• Directions
Here are the records. Write out exactly the lines between the one holding "(l.foldl (fun (st : Int × Int) i =>" and the one holding "unfold xorUpto", inclusive.

(Stored data)
· · ·

-- pv_equiv track=rewrite | github.com/Achal13jain/Topic-wise-DSA-Imp-questions-Python | 01. Basic and maths/3. XOR_prop.py | xr
-- ===== SOURCE A (Python) =====
-- def xr(arr):
--     n=len(arr)
--     result=0
--     r2=0
--     for i in range(1,n):
--         result^=i
--         r2^=arr[i]
--     return r2^result
-- ===== SOURCE B (Python) =====
-- def xor_upto(m):
--     # XOR of 1..m (0 if m < 1), closed form by m % 4
--     if m < 1:
--         return 0
--     r = m % 4
--     if r == 0:
--         return m
--     if r == 1:
--         return 1
--     if r == 2:
--         return m + 1
--     return 0
--
-- def xr(arr):
--     r2 = 0
--     for x in arr[1:]:
--         r2 ^= x
--     return r2 ^ xor_upto(len(arr) - 1)
-- ===== Notes on version B (the rewrite author's own statement) =====
-- stated objective: alternative
-- what changed: The index-XOR loop is replaced by the constant-time closed form for XOR of 1..n-1 (by (n-1) mod 4), leaving a single XOR pass over arr[1:].
import Mathlib
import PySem

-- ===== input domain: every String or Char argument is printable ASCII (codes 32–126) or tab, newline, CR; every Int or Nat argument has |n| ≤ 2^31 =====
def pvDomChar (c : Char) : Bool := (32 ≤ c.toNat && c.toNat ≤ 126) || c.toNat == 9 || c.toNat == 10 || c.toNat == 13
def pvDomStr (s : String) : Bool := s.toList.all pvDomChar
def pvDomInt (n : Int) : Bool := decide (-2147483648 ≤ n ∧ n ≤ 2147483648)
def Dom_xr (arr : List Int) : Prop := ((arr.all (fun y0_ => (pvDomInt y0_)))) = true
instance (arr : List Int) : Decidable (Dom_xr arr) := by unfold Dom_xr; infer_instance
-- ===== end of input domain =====

-- B replaces A's index-XOR loop by the closed form for XOR of 1..n-1 (by (n-1) mod 4), leaving one XOR pass over arr[1:].

-- ===== PORT A =====
def xr (arr : List Int) : Int :=
  let n : Int := arr.length
  let st := (PySem.List.pyRange 1 n 1).foldl
      (fun (st : Int × Int) i =>
        (PySem.Int.bxor st.1 i, PySem.Int.bxor st.2 (PySem.List.pyGetD arr i 0)))
      (0, 0)
  PySem.Int.bxor st.2 st.1

-- ===== PORT B =====
def xorUpto (m : Int) : Int :=
  if m < 1 then 0
  else
    let r := PySem.Int.mod m 4
    if r = 0 then m
    else if r = 1 then 1
    else if r = 2 then m + 1
    else 0

def xr_alt (arr : List Int) : Int :=
  let r2 := (PySem.List.slice arr (some 1) none).foldl PySem.Int.bxor 0
  PySem.Int.bxor r2 (xorUpto ((arr.length : Int) - 1))

-- ===== PRECONDITION & SPEC =====
def Spec_xr (arr : List Int) (out : Int) : Prop := out = xr_alt arr
instance (arr : List Int) (out : Int) : Decidable (Spec_xr arr out) := by unfold Spec_xr; infer_instance

-- ===== CLAIM (what is proved, stated in full; the proofs are below) =====
def Claim_equal_xr : Prop := ∀ (arr : List Int), Dom_xr arr → Spec_xr arr (xr arr)

-- ===== LEMMAS AND PROOFS =====

-- closed form for the XOR of 0..n-1 on Nat
def hNat (n : Nat) : Nat :=
  match n % 4 with
  | 0 => 0
  | 1 => n - 1
  | 2 => 1
  | _ => n

lemma even_xor_succ (m : Nat) (hm : Even m) : m ^^^ (m + 1) = 1 := by
  rw [← Nat.xor_one_of_even hm, Nat.xor_xor_cancel_left]

lemma hNat_step (n : Nat) : hNat n ^^^ n = hNat (n + 1) := by
  have h4 : n % 4 = 0 ∨ n % 4 = 1 ∨ n % 4 = 2 ∨ n % 4 = 3 := by omega
  rcases h4 with h | h | h | h
  · have h' : (n + 1) % 4 = 1 := by omega
    simp [hNat, h, h']
  · have h' : (n + 1) % 4 = 2 := by omega
    have he : Even (n - 1) := by rw [Nat.even_iff]; omega
    have := even_xor_succ (n - 1) he
    rw [show n - 1 + 1 = n from by omega] at this
    simp only [hNat, h, h']
    exact this
  · have h' : (n + 1) % 4 = 3 := by omega
    have he : Even n := by rw [Nat.even_iff]; omega
    simp only [hNat, h, h', Nat.xor_comm 1 n, Nat.xor_one_of_even he]
  · have h' : (n + 1) % 4 = 0 := by omega
    simp [hNat, h, h']

lemma range_foldl_xor (n : Nat) : (List.range n).foldl (· ^^^ ·) 0 = hNat n := by
  induction n with
  | zero => rfl
  | succ n ih => rw [List.range_succ, List.foldl_append, ih]; exact hNat_step n

lemma foldl_bxor_cast (l : List Nat) (a : Nat) :
    (l.map (fun (k : Nat) => (Nat.cast k : Int))).foldl PySem.Int.bxor (Nat.cast a)
      = Nat.cast (l.foldl (· ^^^ ·) a) := by
  induction l generalizing a with
  | nil => rfl
  | cons x xs ih =>
      rw [List.map_cons, List.foldl_cons, List.foldl_cons, PySem.Int.bxor_natCast]
      exact ih (a ^^^ x)

-- A's pair fold splits into two independent folds
lemma pair_fold (arr : List Int) (l : List Int) (a b : Int) :
    (l.foldl (fun (st : Int × Int) i =>
        (PySem.Int.bxor st.1 i, PySem.Int.bxor st.2 (PySem.List.pyGetD arr i 0))) (a, b))
    = (l.foldl PySem.Int.bxor a,
       l.foldl (fun acc i => PySem.Int.bxor acc (PySem.List.pyGetD arr i 0)) b) := by
  induction l generalizing a b with
  | nil => rfl
  | cons x xs ih => simp only [List.foldl_cons]; exact ih _ _

lemma cast_hNat (n : Nat) (h : 0 < n) : (hNat n : Int) = xorUpto ((n : Int) - 1) := by
  unfold xorUpto
  have h4 : n % 4 = 0 ∨ n % 4 = 1 ∨ n % 4 = 2 ∨ n % 4 = 3 := by omega
  rcases h4 with hc | hc | hc | hc <;>
    · simp only [hNat, hc]
      by_cases hlt : ((n : Int) - 1) < 1
      · simp only [if_pos hlt]; omega
      · rw [if_neg hlt, PySem.Int.mod_eq_emod_of_pos (by norm_num)]
        split_ifs <;> omega

lemma fst_fold (n : Nat) :
    (PySem.List.pyRange 1 (n : Int) 1).foldl PySem.Int.bxor 0 = xorUpto ((n : Int) - 1) := by
  rcases Nat.eq_zero_or_pos n with h | h
  · subst h
    rw [PySem.List.pyRange_one_eq_nil (by norm_num)]
    simp [xorUpto]
  · have hcons : PySem.List.pyRange 0 (n : Int) 1 = 0 :: PySem.List.pyRange 1 (n : Int) 1 := by
      rw [PySem.List.pyRange_one_cons (by exact_mod_cast h)]; norm_num
    have : (PySem.List.pyRange 0 (n : Int) 1).foldl PySem.Int.bxor 0
        = (PySem.List.pyRange 1 (n : Int) 1).foldl PySem.Int.bxor 0 := by
      rw [hcons]; simp [List.foldl_cons]
    rw [← this, PySem.List.pyRange_zero_nat n]
    have hc := foldl_bxor_cast (List.range n) 0
    rw [Nat.cast_zero] at hc
    rw [hc, range_foldl_xor, cast_hNat n h]

-- ===== VERDICT (by name: the statement is the Claim_ definition above) =====
theorem xr_spec : Claim_equal_xr := by
  intro arr _
  show PySem.Int.bxor
      ((PySem.List.pyRange 1 (arr.length : Int) 1).foldl
        (fun (st : Int × Int) i =>
          (PySem.Int.bxor st.1 i, PySem.Int.bxor st.2 (PySem.List.pyGetD arr i 0))) (0, 0)).2
      ((PySem.List.pyRange 1 (arr.length : Int) 1).foldl
        (fun (st : Int × Int) i =>
          (PySem.Int.bxor st.1 i, PySem.Int.bxor st.2 (PySem.List.pyGetD arr i 0))) (0, 0)).1
    = PySem.Int.bxor ((PySem.List.slice arr (some 1) none).foldl PySem.Int.bxor 0)
        (xorUpto ((arr.length : Int) - 1))
  rw [pair_fold, fst_fold arr.length]
  congr 1
  show (PySem.List.pyRange 1 (PySem.List.len arr) 1).foldl
      (fun acc i => PySem.Int.bxor acc (PySem.List.pyGetD arr i 0)) 0
    = (PySem.List.slice arr (some 1) none).foldl PySem.Int.bxor 0
  have h1 := PySem.List.foldl_pyRange_pyGetD (xs := arr) (f := PySem.Int.bxor)
    (d := 0) (init := 0) (a := 1) (by norm_num)
  rw [h1, PySem.List.slice_from_one]
  norm_num [List.drop_one]
-- pv_equiv track=rewrite | github.com/try-works/recursive-mode | scripts/recursive-status.py | get_phase_owned_actual_changed_files
-- ===== SOURCE A (Python) =====
-- PRODUCT_DIFF_PHASE_FILES = {"03-implementation-summary.md", "03.5-code-review.md", "04-test-summary.md"}
--
-- DECISIONS_DIFF_PHASE_FILES = {"06-decisions-update.md"}
--
-- STATE_DIFF_PHASE_FILES = {"07-state-update.md"}
--
-- MEMORY_DIFF_PHASE_FILES = {"08-memory-impact.md"}
--
-- def get_phase_owned_actual_changed_files(file_name: str, actual_changed_files: list[str] | None) -> list[str] | None:
--     if actual_changed_files is None:
--         return None
--     if file_name == "02-to-be-plan.md":
--         return None
--
--     owned_paths: list[str] = []
--     for path in actual_changed_files:
--         if path == ".recursive/DECISIONS.md":
--             if file_name in DECISIONS_DIFF_PHASE_FILES:
--                 owned_paths.append(path)
--             continue
--         if path == ".recursive/STATE.md":
--             if file_name in STATE_DIFF_PHASE_FILES:
--                 owned_paths.append(path)
--             continue
--         if path.startswith(".recursive/memory/"):
--             if file_name in MEMORY_DIFF_PHASE_FILES:
--                 owned_paths.append(path)
--             continue
--         owned_paths.append(path)
--
--     if file_name in PRODUCT_DIFF_PHASE_FILES:
--         return owned_paths
--     if file_name in DECISIONS_DIFF_PHASE_FILES | STATE_DIFF_PHASE_FILES | MEMORY_DIFF_PHASE_FILES:
--         return owned_paths
--     return None
-- ===== SOURCE B (Python) =====
-- _ALL_PHASE_FILES = (
--     "03-implementation-summary.md", "03.5-code-review.md", "04-test-summary.md",
--     "06-decisions-update.md", "07-state-update.md", "08-memory-impact.md",
-- )
--
--
-- def _drop_eq(paths, name):
--     return [p for p in paths if p != name]
--
--
-- def _drop_memory(paths):
--     return [p for p in paths if not p.startswith(".recursive/memory/")]
--
--
-- def get_phase_owned_actual_changed_files(file_name: str, actual_changed_files: list[str] | None) -> list[str] | None:
--     if actual_changed_files is None or file_name not in _ALL_PHASE_FILES:
--         return None
--     # Staged passes: strip each phase-owned category unless file_name is its owner.
--     out = list(actual_changed_files)
--     if file_name != "06-decisions-update.md":
--         out = _drop_eq(out, ".recursive/DECISIONS.md")
--     if file_name != "07-state-update.md":
--         out = _drop_eq(out, ".recursive/STATE.md")
--     if file_name != "08-memory-impact.md":
--         out = _drop_memory(out)
--     return out
-- ===== Notes on version B (the rewrite author's own statement) =====
-- stated objective: alternative
-- what changed: Instead of A's single classify-per-path loop with three ownership membership tests and per-element appends, B gates on the six phase names up front (returning None otherwise, which subsumes the '02-to-be-plan.md' guard) and then applies up to three independent staged removal passes, each conditionally stripping one phase-owned category (DECISIONS.md, STATE.md, memory/*) unless file_name is that category's owner.
import Mathlib
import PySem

· · ·

• Worked solution
    (l.foldl (fun (st : Int × Int) i =>
        (PySem.Int.bxor st.1 i, PySem.Int.bxor st.2 (PySem.List.pyGetD arr i 0))) (a, b))
    = (l.foldl PySem.Int.bxor a,
       l.foldl (fun acc i => PySem.Int.bxor acc (PySem.List.pyGetD arr i 0)) b) := by
  induction l generalizing a b with
  | nil => rfl
  | cons x xs ih => simp only [List.foldl_cons]; exact ih _ _

lemma cast_hNat (n : Nat) (h : 0 < n) : (hNat n : Int) = xorUpto ((n : Int) - 1) := by
  unfold xorUpto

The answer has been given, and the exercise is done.